The Russian military intelligence agency is accused of the attempted assassination of former spy Sergei Skripal has carried out a swathe of attacks in the UK and abroad on political institutions, financial systems, transport networks and the media, according to the British government.

This secret international cyberwar has included the targeting of the US presidential elections which brought Donald Trump to power, according to a new report from the National Cyber Security Centre (NCSC), as well the anti-doping watchdog in world sport.

The report follows the statement by Theresa May that Britain and allied countries will work together to expose the work of the GRU and the methods it uses.

One of the two Russians accused by Britain of the attempted assassination of Skripal and his daughter Yulia in Salisbury, with the poison novichok, has been named as a GRU colonel. The Kremlin has denied the link, and denied any involvement in the poisoning of the former Russian spy.

This new document has been put together by the NCSC, working with other UK and European intelligence agencies, and the NSA and FBI in the United States. Although there were allegations of Russian culpability over many episodes of the organised hacking, investigations have shown that the GRU are the main perpetrators.

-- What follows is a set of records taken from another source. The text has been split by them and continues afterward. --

-- pv_equiv track=rewrite | github.com/nickbuker/python_practice | src/number_climber.py | rec_climb
-- ===== SOURCE A (Python) =====
-- def rec_climb(n, nums=[1]):
--     if nums[-1] < n:
--         result1 = rec_climb(n, nums + [nums[-1] * 2])
--         result2 = rec_climb(n, nums + [(nums[-1] * 2) + 1])
--         if result1 is None:
--             return result2
--         else:
--             return result1
--
--     if nums[-1] == n:
--         return nums
-- ===== SOURCE B (Python) =====
-- def rec_climb(n, nums=[1]):
--     # The doubling path from nums[-1] to n, if any, is unique -- its values
--     # are exactly the right-shifts of n -- so walk n down by halving instead
--     # of searching the two-branch tree.
--     last = nums[-1]
--     shifted = n
--     suffix = []
--     while shifted > last and shifted > 0:
--         suffix.append(shifted)
--         shifted >>= 1
--     if shifted == last:
--         return nums + suffix[::-1]
--     return None
-- ===== Notes on version B (the rewrite author's own statement) =====
-- stated objective: alternative
-- what changed: Replaces the two-branch recursive search over doubling paths with a single halving loop: the doubling path's values are exactly the right-shifts of n, so B walks n down to nums[-1] and never branches.
import Mathlib
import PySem

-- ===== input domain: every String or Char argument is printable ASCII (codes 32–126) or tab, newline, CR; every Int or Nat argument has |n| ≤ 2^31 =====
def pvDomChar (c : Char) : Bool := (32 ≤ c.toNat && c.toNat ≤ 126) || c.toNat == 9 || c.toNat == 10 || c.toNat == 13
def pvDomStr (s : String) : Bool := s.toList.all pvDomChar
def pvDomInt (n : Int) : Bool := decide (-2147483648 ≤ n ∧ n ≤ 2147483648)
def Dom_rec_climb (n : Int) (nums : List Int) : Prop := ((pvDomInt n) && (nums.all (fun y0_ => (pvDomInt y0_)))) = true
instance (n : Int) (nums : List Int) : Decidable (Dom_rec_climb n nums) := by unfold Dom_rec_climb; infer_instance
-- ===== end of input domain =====

-- B replaces A's two-branch recursive search by a single halving loop over n; return values only, no mutation.

-- ===== PORT A =====
-- A's recursion is not structurally terminating in Lean (and the Python really
-- diverges when nums[-1] ≤ 0 < n − nums[-1]… — excluded by Pre_), so the port
-- carries a fuel counter; fuel (n - nums[-1]).toNat + 1 suffices on Pre_
-- because each recursive step strictly increases nums[-1] when 1 ≤ nums[-1].
def climbA (fuel : Nat) (n : Int) (nums : List Int) : Option (List Int) :=
  match fuel with
  | 0 => none
  | fuel + 1 =>
    match PySem.List.pyGet? nums (-1) with
    | none => none            -- IndexError on empty nums (outside Pre_)
    | some last =>
      if last < n then
        let result1 := climbA fuel n (nums ++ [last * 2])
        let result2 := climbA fuel n (nums ++ [last * 2 + 1])
        match result1 with
        | none => result2
        | some r => some r
      else if last = n then some nums else none

def rec_climb (n : Int) (nums : List Int) : Option (List Int) :=
  climbA ((n - (nums.getLast?.getD 0)).toNat + 1) n nums

-- ===== PORT B =====
-- the while loop of Source B: halve `shifted` while it is above last (and positive),
-- recording the visited values
def climbB (shifted last : Int) (suffix : List Int) : Int × List Int :=
  if h : shifted > last ∧ shifted > 0 then
    climbB (PySem.Int.floordiv shifted 2) last (suffix ++ [shifted])
  else (shifted, suffix)
termination_by shifted.toNat
decreasing_by
  rw [PySem.Int.floordiv_eq_ediv_of_pos (by norm_num : (0:Int) < 2)]
  omega

def rec_climb_alt (n : Int) (nums : List Int) : Option (List Int) :=
  match PySem.List.pyGet? nums (-1) with
  | none => none              -- IndexError on empty nums (outside Pre_)
  | some last =>
    let r := climbB n last []
    if r.1 = last then some (nums ++ r.2.reverse) else none

-- ===== PRECONDITION & SPEC =====
-- Pre_ excludes exactly the inputs where Python A raises: empty nums
-- (IndexError) and nums[-1] ≤ 0 with nums[-1] < n (unbounded recursion,
-- RecursionError).
def Pre_rec_climb (n : Int) (nums : List Int) : Prop :=
  nums ≠ [] ∧ (n ≤ nums.getLast?.getD 0 ∨ 1 ≤ nums.getLast?.getD 0)
instance (n : Int) (nums : List Int) : Decidable (Pre_rec_climb n nums) := by
  unfold Pre_rec_climb; infer_instance

def pvWitness_rec_climb : Int × List Int := (37, [1])

def Spec_rec_climb (n : Int) (nums : List Int) (out : Option (List Int)) : Prop := out = rec_climb_alt n nums
instance (n : Int) (nums : List Int) (out : Option (List Int)) : Decidable (Spec_rec_climb n nums out) := by unfold Spec_rec_climb; infer_instance

-- ===== CLAIM (what is proved, stated in full; the proofs are below) =====
def Claim_equal_rec_climb : Prop := ∀ (n : Int) (nums : List Int), Dom_rec_climb n nums → Pre_rec_climb n nums → Spec_rec_climb n nums (rec_climb n nums)

-- ===== LEMMAS AND PROOFS =====

-- A's recursion with nums abstracted away: the suffix of values appended after nums
def gA (fuel : Nat) (n last : Int) : Option (List Int) :=
  match fuel with
  | 0 => none
  | fuel + 1 =>
    if last < n then
      match (gA fuel n (last * 2)).map (fun l => (last * 2) :: l) with
      | none => (gA fuel n (last * 2 + 1)).map (fun l => (last * 2 + 1) :: l)
      | some r => some r
    else if last = n then some [] else none

-- B's result with nums abstracted away
def gB (s last : Int) : Option (List Int) :=
  if (climbB s last []).1 = last then some (climbB s last []).2.reverse else none

theorem climbB_eq (s last : Int) (suffix : List Int) :
    climbB s last suffix =
      if s > last ∧ s > 0 then
        climbB (PySem.Int.floordiv s 2) last (suffix ++ [s])
      else (s, suffix) := by
  rw [climbB.eq_def]
  split <;> rfl

theorem climbB_factor (s last : Int) (suffix : List Int) :
    climbB s last suffix = ((climbB s last []).1, suffix ++ (climbB s last []).2) := by
  by_cases h : s > last ∧ s > 0
  · rw [climbB_eq s last suffix, climbB_eq s last [], if_pos h, if_pos h]
    simp only [List.nil_append]
    rw [climbB_factor (PySem.Int.floordiv s 2) last (suffix ++ [s]),
        climbB_factor (PySem.Int.floordiv s 2) last [s]]
    simp
  · rw [climbB_eq s last suffix, climbB_eq s last [], if_neg h, if_neg h]
    simp
termination_by s.toNat
decreasing_by
  all_goals
    rw [PySem.Int.floordiv_eq_ediv_of_pos (by norm_num : (0:Int) < 2)]
    omega

theorem factorA (fuel : Nat) (n : Int) : ∀ (nums : List Int) (last : Int),
    nums.getLast? = some last →
    climbA fuel n nums = (gA fuel n last).map (fun l => nums ++ l) := by
  induction fuel with
  | zero => intro nums last _; simp [climbA, gA]
  | succ fuel ih =>
    intro nums last h
    simp only [climbA, gA, PySem.List.pyGet?_neg_one, h]
    by_cases hlt : last < n
    · rw [if_pos hlt, if_pos hlt,
          ih (nums ++ [last * 2]) (last * 2) (by simp),
          ih (nums ++ [last * 2 + 1]) (last * 2 + 1) (by simp)]
      cases gA fuel n (last * 2) <;> cases gA fuel n (last * 2 + 1) <;> simp
    · rw [if_neg hlt, if_neg hlt]
      by_cases he : last = n
      · rw [if_pos he, if_pos he]; simp
      · rw [if_neg he, if_neg he]; simp

theorem floordiv_two (s : Int) (hs : 0 < s) :
    PySem.Int.floordiv s 2 = s / 2 :=
  PySem.Int.floordiv_eq_ediv_of_pos (by norm_num)

-- one loop step, factored
theorem gB_step_once (s last : Int) (h : s > last ∧ s > 0) :
    gB s last = (gB (PySem.Int.floordiv s 2) last).map (fun l => l ++ [s]) := by
  unfold gB
  rw [climbB_eq s last [], if_pos h]
  simp only [List.nil_append]
  rw [climbB_factor (PySem.Int.floordiv s 2) last [s]]
  by_cases hc : (climbB (PySem.Int.floordiv s 2) last []).1 = last <;> simp [hc]

-- loop already stopped
theorem gB_stop (s last : Int) (h : ¬ (s > last ∧ s > 0)) :
    gB s last = if s = last then some [] else none := by
  unfold gB
  rw [climbB_eq s last [], if_neg h]
  simp

-- the key recurrence of B's closed computation, matching A's branching
theorem gB_step (last : Int) (hlast : 1 ≤ last) : ∀ (s : Int), last < s →
    gB s last =
      (match (gB s (last * 2)).map (fun l => (last * 2) :: l) with
       | none => (gB s (last * 2 + 1)).map (fun l => (last * 2 + 1) :: l)
       | some r => some r) := by
  intro s
  induction hk : s.toNat using Nat.strong_induction_on generalizing s with
  | _ k ih =>
  intro hls
  have hs0 : 0 < s := by omega
  have hd2 : PySem.Int.floordiv s 2 = s / 2 := floordiv_two s hs0
  by_cases hbig : s > last * 2 + 1
  · -- all three loops take the same first step to s / 2
    rw [gB_step_once s last ⟨hls, hs0⟩, gB_step_once s (last * 2) ⟨by omega, hs0⟩,
        gB_step_once s (last * 2 + 1) ⟨hbig, hs0⟩, hd2]
    rw [ih (s / 2).toNat (by omega) (s / 2) rfl (by omega)]
    cases gB (s / 2) (last * 2) <;> cases gB (s / 2) (last * 2 + 1) <;> simp
  · by_cases h2l : s = last * 2
    · -- LHS stops after one step at last; RHS: first branch stops at once and matches
      rw [gB_step_once s last ⟨hls, hs0⟩, hd2,
          gB_stop (s / 2) last (by omega), if_pos (show s / 2 = last by omega),
          gB_stop s (last * 2) (by omega), if_pos h2l,
          gB_stop s (last * 2 + 1) (by omega), if_neg (show ¬ s = last * 2 + 1 by omega)]
      simp [h2l]
    · by_cases h2l1 : s = last * 2 + 1
      · -- LHS stops after one step at last; RHS: first branch fails, second matches
        rw [gB_step_once s last ⟨hls, hs0⟩, hd2,
            gB_stop (s / 2) last (by omega), if_pos (show s / 2 = last by omega),
            gB_step_once s (last * 2) ⟨by omega, hs0⟩, hd2,
            gB_stop (s / 2) (last * 2) (by omega), if_neg (show ¬ s / 2 = last * 2 by omega),
            gB_stop s (last * 2 + 1) (by omega), if_pos h2l1]
        simp [h2l1]
      · -- last < s < 2·last: one halving lands strictly below last; everything is none
        rw [gB_step_once s last ⟨hls, hs0⟩, hd2,
            gB_stop (s / 2) last (by omega), if_neg (show ¬ s / 2 = last by omega),
            gB_stop s (last * 2) (by omega), if_neg h2l,
            gB_stop s (last * 2 + 1) (by omega), if_neg h2l1]
        simp

theorem gA_base (fuel : Nat) (n last : Int) (h : ¬ last < n) :
    gA (fuel + 1) n last = gB n last := by
  rw [gB_stop n last (by omega)]
  simp only [gA]
  rw [if_neg h]
  by_cases he : last = n
  · rw [if_pos he, if_pos (show n = last from he.symm)]
  · rw [if_neg he, if_neg (show ¬ n = last from fun hh => he hh.symm)]

theorem main_eq (fuel : Nat) : ∀ (n last : Int), 1 ≤ last → (n - last).toNat < fuel →
    gA fuel n last = gB n last := by
  induction fuel with
  | zero => intro n last _ hf; omega
  | succ fuel ih =>
    intro n last h1 hf
    by_cases hlt : last < n
    · simp only [gA]
      rw [if_pos hlt, ih n (last * 2) (by omega) (by omega),
          ih n (last * 2 + 1) (by omega) (by omega)]
      exact (gB_step last h1 n hlt).symm
    · exact gA_base fuel n last hlt

theorem alt_factored (n : Int) (nums : List Int) (last : Int) (h : nums.getLast? = some last) :
    rec_climb_alt n nums = (gB n last).map (fun l => nums ++ l) := by
  simp only [rec_climb_alt, PySem.List.pyGet?_neg_one, h, gB]
  by_cases hc : (climbB n last []).1 = last <;> simp [hc]

-- ===== VERDICT (by name: the statement is the Claim_ definition above) =====
theorem rec_climb_spec : Claim_equal_rec_climb := by
  intro n nums _ hpre
  obtain ⟨hne, hdisj⟩ := hpre
  obtain ⟨last, hlast⟩ : ∃ last, nums.getLast? = some last := by
    cases h : nums.getLast? with
    | none => exact absurd (List.getLast?_eq_none_iff.mp h) hne
    | some l => exact ⟨l, rfl⟩
  have hD : nums.getLast?.getD 0 = last := by rw [hlast]; rfl
  rw [hD] at hdisj
  show rec_climb n nums = rec_climb_alt n nums
  rw [alt_factored n nums last hlast]
  unfold rec_climb
  rw [hlast]
  show climbA ((n - last).toNat + 1) n nums = _
  rw [factorA ((n - last).toNat + 1) n nums last hlast]
  rcases hdisj with hle | h1
  · rw [gA_base ((n - last).toNat) n last (by omega)]
  · rw [main_eq ((n - last).toNat + 1) n last h1 (by omega)]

The trail shows, say security officials, that the organisation has become the Kremlin’s chosen clandestine weapon in pursuing its geopolitical goals. 

The GRU, according to the NCSC, is associated with a number of hacking groups whose names are used as “flags of convenience” including Fancy Bear: Sofacy; Pawnstorm: Sednit: Cyber Caliphate: Cyber Berkut: Voodoo Bear: BlackEnergy Actors: Strontium: Tsar Team and Sandworm.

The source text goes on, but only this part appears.